Computed tomography (CT)
CT is the imaging modality of choice for imaging the trachea and bronchi for several reasons (2-4). CT can directly demonstrate the normal anatomy and appearance of the airways (Figure 1). It can specifically evaluate the adjacent mediastinal structures, mediastinal invasion by tumors or airway compression by adjacent mediastinal masses. CT also provides important morphologic information regarding vascular enhancement and tissue characteristics such as calcification and fatty components of a lesion.
Current CT scanners can scan the entire chest in a few seconds. Images can be quickly reconstructed with thin sections in multiple planes including axial, coronal and sagittal planes. Off-axis coronal images are useful in imaging the trachea in a single plane. Advances in imaging including volumetric imaging and dynamic imaging have enhanced diagnostic capabilities. Forced expiratory imaging or imaging performed during coughing can improve the evaluation of tracheomalacia (Figure 1).

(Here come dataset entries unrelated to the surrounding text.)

-- pv_equiv track=rewrite | github.com/vp655/VotingSystems | votingsystemsmain.py | obtain_combos
-- ===== SOURCE A (Python) =====
-- def obtain_combos(unique_perms):
--     list_of_combos = []
--     for val in unique_perms:
--         count = 0
--         val_to_add = []
--         for i in range(0, len(val)):
--             if (val[i] == 0):
--                 count = count + 1
--             if (val[i] == 1):
--                 val_to_add.append(count)
--                 count = 0
--             if (i + 1 == len(val)):
--                 val_to_add.append(count)
--         list_of_combos.append(val_to_add)
--     return list_of_combos
-- ===== SOURCE B (Python) =====
-- def obtain_combos(unique_perms):
--     result = []
--     for val in unique_perms:
--         ones = [i for i, x in enumerate(val) if x == 1]
--         segs = []
--         prev = -1
--         for j in ones:
--             segs.append(sum(1 for x in val[prev + 1:j] if x == 0))
--             prev = j
--         if val:
--             segs.append(sum(1 for x in val[prev + 1:] if x == 0))
--         result.append(segs)
--     return result
-- ===== Notes on version B (the rewrite author's own statement) =====
-- stated objective: alternative
-- what changed: A fuses counting and grouping in one stateful pass with an end-of-list flag; B first indexes the positions of the 1s, then counts the zeros in each slice between consecutive 1-positions (plus the trailing slice for non-empty sequences).
import Mathlib
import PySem

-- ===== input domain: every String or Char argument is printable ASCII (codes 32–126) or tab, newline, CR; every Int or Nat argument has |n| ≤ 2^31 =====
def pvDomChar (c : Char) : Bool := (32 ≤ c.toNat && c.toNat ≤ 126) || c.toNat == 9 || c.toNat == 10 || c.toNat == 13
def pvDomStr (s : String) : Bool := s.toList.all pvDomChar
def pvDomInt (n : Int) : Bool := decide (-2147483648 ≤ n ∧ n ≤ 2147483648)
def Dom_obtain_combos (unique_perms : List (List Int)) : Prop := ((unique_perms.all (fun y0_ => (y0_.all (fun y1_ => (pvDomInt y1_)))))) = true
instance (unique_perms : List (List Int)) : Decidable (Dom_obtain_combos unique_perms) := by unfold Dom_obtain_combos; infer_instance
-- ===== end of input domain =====

-- B replaces A's fused counting pass by a two-phase scheme (index the positions of the 1s, then
-- count the zeros in each slice between consecutive 1-positions); same results, alternative algorithm.

-- ===== PORT A =====
-- inner loop of A: state (count, val_to_add); the `i + 1 == len(val)` test is `rest = []`
def pvLoopA : List Int → Int → List Int → List Int
  | [], _count, acc => acc
  | x :: rest, count, acc =>
    let count := if x == 0 then count + 1 else count
    let st := if x == 1 then ((0 : Int), acc ++ [count]) else (count, acc)
    match rest with
    | [] => st.2 ++ [st.1]
    | _ :: _ => pvLoopA rest st.1 st.2

def obtain_combos (unique_perms : List (List Int)) : List (List Int) :=
  unique_perms.foldl (fun list_of_combos val => list_of_combos ++ [pvLoopA val 0 []]) []

-- ===== PORT B =====
-- sum(1 for x in seg if x == 0)
def pvZC (xs : List Int) : Int := ((xs.filter (fun x => x == 0)).length : Int)

-- [i for i, x in enumerate(val) if x == 1]
def pvOnes (val : List Int) : List Int :=
  ((PySem.List.enumerate val 0).filter (fun p => p.2 == 1)).map (fun p => p.1)

-- body of B's loop over the 1-positions: state (prev, segs)
def pvStep (val : List Int) (st : Int × List Int) (j : Int) : Int × List Int :=
  (j, st.2 ++ [pvZC (PySem.List.slice val (some (st.1 + 1)) (some j))])

def pvInnerB (val : List Int) : List Int :=
  let st := (pvOnes val).foldl (pvStep val) (-1, [])
  if val ≠ [] then st.2 ++ [pvZC (PySem.List.slice val (some (st.1 + 1)) none)] else st.2

def obtain_combos_alt (unique_perms : List (List Int)) : List (List Int) :=
  unique_perms.foldl (fun result val => result ++ [pvInnerB val]) []

-- ===== PRECONDITION & SPEC =====
def Spec_obtain_combos (unique_perms : List (List Int)) (out : List (List Int)) : Prop := out = obtain_combos_alt unique_perms
instance (unique_perms : List (List Int)) (out : List (List Int)) : Decidable (Spec_obtain_combos unique_perms out) := by unfold Spec_obtain_combos; infer_instance

-- ===== CLAIM (what is proved, stated in full; the proofs are below) =====
def Claim_equal_obtain_combos : Prop := ∀ (unique_perms : List (List Int)), Dom_obtain_combos unique_perms → Spec_obtain_combos unique_perms (obtain_combos unique_perms)

-- ===== LEMMAS AND PROOFS =====

-- proof midpoint: the segments of val delimited by its 1s
def pvSegs : List Int → List (List Int)
  | [] => [[]]
  | x :: xs =>
    if x = 1 then [] :: pvSegs xs
    else match pvSegs xs with
      | s :: ss => (x :: s) :: ss
      | [] => [[x]]

lemma pvSegs_ne_nil (v : List Int) : pvSegs v ≠ [] := by
  cases v with
  | nil => simp [pvSegs]
  | cons x xs =>
    simp only [pvSegs]
    split_ifs
    · simp
    · rcases h : pvSegs xs with _ | ⟨s, ss⟩ <;> simp

lemma pvSegs_cons_one (xs : List Int) : pvSegs ((1 : Int) :: xs) = [] :: pvSegs xs := by
  simp [pvSegs]

lemma pvSegs_cons_ne (x : Int) (xs : List Int) (hx : x ≠ 1) :
    pvSegs (x :: xs) = match pvSegs xs with | s :: ss => (x :: s) :: ss | [] => [[x]] := by
  simp [pvSegs, hx]

lemma pvZC_nil : pvZC [] = 0 := by simp [pvZC]

lemma pvZC_cons (x : Int) (s : List Int) :
    pvZC (x :: s) = (if x = 0 then 1 else 0) + pvZC s := by
  by_cases hx : x = 0 <;> simp [pvZC, hx] <;> omega

-- A's inner loop result via segments
def pvMapZC (c : Int) : List (List Int) → List Int
  | [] => []
  | s :: ss => (c + pvZC s) :: ss.map pvZC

The most commonly employed 3D imaging techniques of the airways include external volume rendering and internal volume rendering, i.e., surface rendering techniques and virtual bronchoscopy (Figure 1). While these additional images do not replace axial imaging they can improve the understanding of the craniocaudal extent of disease and help in planning for other diagnostic interventions.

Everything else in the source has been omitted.